Material shown ->
-- pv_equiv track=rewrite | github.com/manhitv/codesignal | Challenges.py | isOneSwapEnough
-- ===== SOURCE A (Python) =====
-- def isOneSwapEnough(s):
--     if s == s[::-1]:
--         return True
--     for i in range(len(s)-1):
--         for j in range(i+1, len(s)):
--             s1 = s[:i] + s[j] + s[i+1:j] + s[i] + s[j+1:]
--             if s1 == s1[::-1]:
--                 return True
--     return False
-- ===== SOURCE B (Python) =====
-- def isOneSwapEnough(s):
--     # Return value only; O(n^2): any useful swap must touch the outermost mismatched pair.
--     t = list(s)
--     n = len(t)
--     i, j = 0, n - 1
--     while i < j and t[i] == t[j]:
--         i += 1
--         j -= 1
--     if i >= j:
--         return True
--     for k in range(n):
--         for a in (i, j):
--             t[a], t[k] = t[k], t[a]
--             if t == t[::-1]:
--                 return True
--             t[a], t[k] = t[k], t[a]
--     return False
-- ===== Notes on version B (the rewrite author's own statement) =====
-- stated objective: faster
-- what changed: Instead of trying all O(n^2) swap pairs and rebuilding the string for each, B scans inward to find the outermost mismatched pair (i,j) and only tries the O(n) swaps that involve i or j, since any palindrome-making swap must fix that pair.
import Mathlib
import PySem

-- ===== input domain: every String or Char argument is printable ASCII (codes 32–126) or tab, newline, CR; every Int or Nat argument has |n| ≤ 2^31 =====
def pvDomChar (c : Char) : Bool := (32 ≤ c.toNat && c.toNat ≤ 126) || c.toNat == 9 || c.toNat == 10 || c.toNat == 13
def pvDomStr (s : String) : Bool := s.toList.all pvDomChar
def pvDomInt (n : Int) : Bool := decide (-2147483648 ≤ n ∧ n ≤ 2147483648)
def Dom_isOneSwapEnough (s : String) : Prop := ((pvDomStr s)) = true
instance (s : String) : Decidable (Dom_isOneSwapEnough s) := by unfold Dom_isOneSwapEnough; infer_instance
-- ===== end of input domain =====

-- B finds the outermost mismatched pair and only tries swaps touching it: O(n^2) instead of A's O(n^3).


-- ===== PORT A =====
def isOneSwapEnough (s : String) : Bool :=
  if s.toList = s.toList.reverse then true
  else
    (PySem.List.pyRange 0 ((s.toList.length : Int) - 1) 1).any fun i =>
      (PySem.List.pyRange (i + 1) (s.toList.length : Int) 1).any fun j =>
        let s1 := PySem.List.slice s.toList none (some i) ++ [PySem.List.pyGetD s.toList j ' ']
          ++ PySem.List.slice s.toList (some (i + 1)) (some j) ++ [PySem.List.pyGetD s.toList i ' ']
          ++ PySem.List.slice s.toList (some (j + 1)) none
        decide (s1 = s1.reverse)

-- ===== PORT B =====
-- the while loop: move i,j inward while the characters match
def scanB (l : List Char) (i j : Nat) : Nat × Nat :=
  if h : i < j ∧ l.getD i ' ' = l.getD j ' ' then scanB l (i + 1) (j - 1) else (i, j)
  termination_by j - i
  decreasing_by omega

-- t[a], t[k] = t[k], t[a]
def swapB (l : List Char) (a k : Nat) : List Char :=
  (l.set a (l.getD k ' ')).set k (l.getD a ' ')

def isOneSwapEnough_alt (s : String) : Bool :=
  let t := s.toList
  let n := t.length
  let p := scanB t 0 (n - 1)
  if p.2 ≤ p.1 then true
  else (List.range n).any fun k => [p.1, p.2].any fun a =>
    let t' := swapB t a k
    decide (t' = t'.reverse)

-- ===== PRECONDITION & SPEC =====
def Spec_isOneSwapEnough (s : String) (out : Bool) : Prop := out = isOneSwapEnough_alt s
instance (s : String) (out : Bool) : Decidable (Spec_isOneSwapEnough s out) := by unfold Spec_isOneSwapEnough; infer_instance

-- ===== CLAIM (what is proved, stated in full; the proofs are below) =====
def Claim_equal_isOneSwapEnough : Prop := ∀ (s : String), Dom_isOneSwapEnough s → Spec_isOneSwapEnough s (isOneSwapEnough s)

-- ===== LEMMAS AND PROOFS =====

-- palindrome, characterized pointwise via getD
theorem pal_iff (l : List Char) :
    l = l.reverse ↔ ∀ a, a < l.length → l.getD a ' ' = l.getD (l.length - 1 - a) ' ' := by
  constructor
  · intro h a ha
    conv_lhs => rw [h]
    rw [List.getD_eq_getElem _ _ (by simpa using ha), List.getD_eq_getElem _ _ (by omega)]
    simp [List.getElem_reverse]
  · intro h
    apply List.ext_getElem (by simp)
    intro i h1 h2
    rw [List.getElem_reverse]
    have := h i h1
    rw [List.getD_eq_getElem _ _ h1, List.getD_eq_getElem _ _ (by omega)] at this
    exact this

theorem length_swapB (l : List Char) (a k : Nat) : (swapB l a k).length = l.length := by
  simp [swapB]

theorem swapB_getD_other (l : List Char) (a k c : Nat) (d : Char) (hca : c ≠ a) (hck : c ≠ k) :
    (swapB l a k).getD c d = l.getD c d := by
  simp [swapB, List.getD_eq_getElem?_getD, List.getElem?_set_ne (Ne.symm hck),
    List.getElem?_set_ne (Ne.symm hca)]

theorem swapB_comm (l : List Char) (a k : Nat) : swapB l a k = swapB l k a := by
  by_cases h : a = k
  · subst h; rfl
  · unfold swapB; rw [List.set_comm]; omega

theorem swapB_self (l : List Char) (a : Nat) (ha : a < l.length) : swapB l a a = l := by
  simp [swapB, List.getD_eq_getElem?_getD, List.getElem?_eq_getElem ha]

-- the invariant of B's inward scan
theorem scanB_spec (l : List Char) (i j : Nat) (hij : i + j = l.length - 1)
    (hpre : ∀ a, a < i → l.getD a ' ' = l.getD (l.length - 1 - a) ' ') :
    (scanB l i j).1 + (scanB l i j).2 = l.length - 1 ∧
    (∀ a, a < (scanB l i j).1 → l.getD a ' ' = l.getD (l.length - 1 - a) ' ') ∧
    ((scanB l i j).2 ≤ (scanB l i j).1 ∨
      ((scanB l i j).1 < (scanB l i j).2 ∧
        l.getD (scanB l i j).1 ' ' ≠ l.getD (scanB l i j).2 ' ')) := by
  induction i, j using scanB.induct l with
  | case1 i j h ih =>
    rw [scanB, dif_pos h]
    apply ih
    · omega
    · intro a ha
      by_cases hai : a < i
      · exact hpre a hai
      · have hae : a = i := by omega
        subst hae
        have hje : l.length - 1 - a = j := by omega
        rw [hje]; exact h.2
  | case2 i j h =>
    rw [scanB, dif_neg h]
    refine ⟨hij, hpre, ?_⟩
    by_cases hlt : i < j
    · right; exact ⟨hlt, fun hc => h ⟨hlt, hc⟩⟩
    · left; omega

-- if the scan crossed, the whole list is a palindrome
theorem pal_of_scan_crossed (l : List Char) (i' j' : Nat) (hsum : i' + j' = l.length - 1)
    (hle : j' ≤ i') (hpre : ∀ a, a < i' → l.getD a ' ' = l.getD (l.length - 1 - a) ' ') :
    l = l.reverse := by
  rw [pal_iff]
  intro a ha
  by_cases h1 : a < i'
  · exact hpre a h1
  · by_cases h2 : l.length - 1 - a < i'
    · have := hpre _ h2
      have heq : l.length - 1 - (l.length - 1 - a) = a := by omega
      rw [heq] at this
      exact this.symm
    · have : l.length - 1 - a = a := by omega
      rw [this]

-- A's sliced-together string IS the swap of positions i and j
theorem slice_eq_swapB (l : List Char) (i j : Nat) (hij : i < j) (hj : j < l.length) :
    PySem.List.slice l none (some (i : Int)) ++ [PySem.List.pyGetD l (j : Int) ' ']
      ++ PySem.List.slice l (some ((i : Int) + 1)) (some (j : Int))
      ++ [PySem.List.pyGetD l (i : Int) ' ']
      ++ PySem.List.slice l (some ((j : Int) + 1)) none = swapB l i j := by
  have hi : i < l.length := by omega
  have h1 : ((i : Int) + 1) = ((i + 1 : Nat) : Int) := by push_cast; ring
  have h2 : ((j : Int) + 1) = ((j + 1 : Nat) : Int) := by push_cast; ring
  rw [h1, h2, PySem.List.slice_to_natCast, PySem.List.slice_natCast, PySem.List.slice_from_natCast,
    PySem.List.pyGetD_natCast, PySem.List.pyGetD_natCast]
  unfold swapB
  rw [List.set_eq_take_cons_drop _ hi]
  rw [List.set_append_right _ _ (by simp; omega)]
  have hlen : (l.take i).length = i := by simp; omega
  rw [hlen]
  have h3 : j - i = (j - i - 1) + 1 := by omega
  rw [h3, List.set_cons_succ]
  rw [List.set_eq_take_cons_drop _ (by simp; omega)]
  rw [List.drop_drop]
  have h4 : i + 1 + (j - i - 1 + 1) = j + 1 := by omega
  have h5 : j - (i + 1) = j - i - 1 := by omega
  rw [h4, h5]
  simp

-- A = true iff the list is a palindrome or some genuine swap makes it one
theorem A_iff (s : String) :
    isOneSwapEnough s = true ↔
      (s.toList = s.toList.reverse ∨
        ∃ i j : Nat, i < j ∧ j < s.toList.length ∧
          swapB s.toList i j = (swapB s.toList i j).reverse) := by
  by_cases hpal : s.toList = s.toList.reverse
  · exact iff_of_true (by simp only [isOneSwapEnough, if_pos hpal]) (Or.inl hpal)
  · simp only [isOneSwapEnough, if_neg hpal, List.any_eq_true,
      PySem.List.mem_pyRange_one, decide_eq_true_eq]
    constructor
    · rintro ⟨i, ⟨hi0, hi1⟩, j, ⟨hj0, hj1⟩, hp⟩
      refine Or.inr ⟨i.toNat, j.toNat, by omega, by omega, ?_⟩
      have hie : i = (i.toNat : Int) := by omega
      have hje : j = (j.toNat : Int) := by omega
      rw [hie, hje, slice_eq_swapB s.toList i.toNat j.toNat (by omega) (by omega)] at hp
      exact hp
    · rintro (h | ⟨i, j, hij, hjn, hp⟩)
      · exact absurd h hpal
      · refine ⟨(i : Int), ⟨by omega, by omega⟩, (j : Int), ⟨by omega, by omega⟩, ?_⟩
        rw [slice_eq_swapB s.toList i j hij hjn]
        exact hp

-- B = true iff palindrome, or else some swap touching the outermost mismatch works
theorem B_iff (s : String) :
    isOneSwapEnough_alt s = true ↔
      ((scanB s.toList 0 (s.toList.length - 1)).2 ≤ (scanB s.toList 0 (s.toList.length - 1)).1 ∨
        ∃ k, k < s.toList.length ∧
          ((swapB s.toList (scanB s.toList 0 (s.toList.length - 1)).1 k =
              (swapB s.toList (scanB s.toList 0 (s.toList.length - 1)).1 k).reverse) ∨
           (swapB s.toList (scanB s.toList 0 (s.toList.length - 1)).2 k =
              (swapB s.toList (scanB s.toList 0 (s.toList.length - 1)).2 k).reverse))) := by
  by_cases hc : (scanB s.toList 0 (s.toList.length - 1)).2 ≤ (scanB s.toList 0 (s.toList.length - 1)).1
  · exact iff_of_true (by simp only [isOneSwapEnough_alt]; rw [if_pos hc]) (Or.inl hc)
  · simp only [isOneSwapEnough_alt]
    rw [if_neg hc]
    simp only [List.any_eq_true, List.mem_range, List.mem_cons, decide_eq_true_eq]
    constructor
    · rintro ⟨k, hk, a, (rfl | rfl | h), hp⟩
      · exact Or.inr ⟨k, hk, Or.inl hp⟩
      · exact Or.inr ⟨k, hk, Or.inr hp⟩
      · cases h
    · rintro (h | ⟨k, hk, hp | hp⟩)
      · exact absurd h hc
      · exact ⟨k, hk, _, Or.inl rfl, hp⟩
      · exact ⟨k, hk, _, Or.inr (Or.inl rfl), hp⟩

-- any palindrome-making swap must touch the outermost mismatched pair
theorem swap_must_touch (l : List Char) (i0 j0 i j : Nat)
    (hsum : i0 + j0 = l.length - 1) (hlt : i0 < j0)
    (hne : l.getD i0 ' ' ≠ l.getD j0 ' ')
    (hij : i < j) (hj : j < l.length)
    (hp : swapB l i j = (swapB l i j).reverse) :
    i = i0 ∨ i = j0 ∨ j = i0 ∨ j = j0 := by
  by_contra hcon
  push Not at hcon
  obtain ⟨h1, h2, h3, h4⟩ := hcon
  have hlen : (swapB l i j).length = l.length := length_swapB l i j
  have hpal := (pal_iff (swapB l i j)).1 hp
  have hi0n : i0 < l.length := by omega
  have := hpal i0 (by omega)
  rw [hlen] at this
  have hj0e : l.length - 1 - i0 = j0 := by omega
  rw [hj0e] at this
  rw [swapB_getD_other l i j i0 ' ' (Ne.symm h1) (Ne.symm h3),
    swapB_getD_other l i j j0 ' ' (Ne.symm h2) (Ne.symm h4)] at this
  exact hne this

theorem main_iff (s : String) : isOneSwapEnough s = true ↔ isOneSwapEnough_alt s = true := by
  rw [A_iff, B_iff]
  obtain ⟨hsum, hpre, hcase⟩ := scanB_spec s.toList 0 (s.toList.length - 1) (by omega)
    (by intro a ha; omega)
  rcases hcase with hcross | ⟨hlt, hne⟩
  · have hpal := pal_of_scan_crossed s.toList _ _ hsum hcross hpre
    exact iff_of_true (Or.inl hpal) (Or.inl hcross)
  · set p := scanB s.toList 0 (s.toList.length - 1) with hp
    have hp1n : p.1 < s.toList.length := by omega
    have hp2n : p.2 < s.toList.length := by omega
    have hj0e : s.toList.length - 1 - p.1 = p.2 := by omega
    have hnpal : ¬ (s.toList = s.toList.reverse) := by
      intro hpal
      exact hne (hj0e ▸ (pal_iff s.toList).1 hpal p.1 hp1n)
    constructor
    · rintro (hpal | ⟨i, j, hij, hjn, hsw⟩)
      · exact absurd hpal hnpal
      · rcases swap_must_touch s.toList p.1 p.2 i j hsum hlt hne hij hjn hsw with
          rfl | rfl | rfl | rfl
        · exact Or.inr ⟨j, hjn, Or.inl hsw⟩
        · exact Or.inr ⟨j, hjn, Or.inr hsw⟩
        · exact Or.inr ⟨i, by omega, Or.inl (swapB_comm s.toList i p.1 ▸ hsw)⟩
        · exact Or.inr ⟨i, by omega, Or.inr (swapB_comm s.toList i p.2 ▸ hsw)⟩
    · rintro (hcross | ⟨k, hk, hsw | hsw⟩)
      · omega
      · rcases Nat.lt_trichotomy k p.1 with hlt' | rfl | hlt'
        · exact Or.inr ⟨k, p.1, hlt', hp1n, swapB_comm s.toList p.1 k ▸ hsw⟩
        · rw [swapB_self s.toList p.1 hp1n] at hsw
          exact absurd hsw hnpal
        · exact Or.inr ⟨p.1, k, hlt', hk, hsw⟩
      · rcases Nat.lt_trichotomy k p.2 with hlt' | rfl | hlt'
        · exact Or.inr ⟨k, p.2, hlt', hp2n, swapB_comm s.toList p.2 k ▸ hsw⟩
        · rw [swapB_self s.toList p.2 hp2n] at hsw
          exact absurd hsw hnpal
        · exact Or.inr ⟨p.2, k, hlt', hk, hsw⟩

-- ===== VERDICT (by name: the statement is the Claim_ definition above) =====
theorem isOneSwapEnough_spec : Claim_equal_isOneSwapEnough := by
  intro s _hdom
  unfold Spec_isOneSwapEnough
  have h := main_iff s
  cases ha : isOneSwapEnough s <;> cases hb : isOneSwapEnough_alt s <;> simp_all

Exercise aim -> The word "tries" appears in some lines of the data. Copy every one of those lines.

Expected answer ->
-- what changed: Instead of trying all O(n^2) swap pairs and rebuilding the string for each, B scans inward to find the outermost mismatched pair (i,j) and only tries the O(n) swaps that involve i or j, since any palindrome-making swap must fix that pair.
-- B finds the outermost mismatched pair and only tries swaps touching it: O(n^2) instead of A's O(n^3).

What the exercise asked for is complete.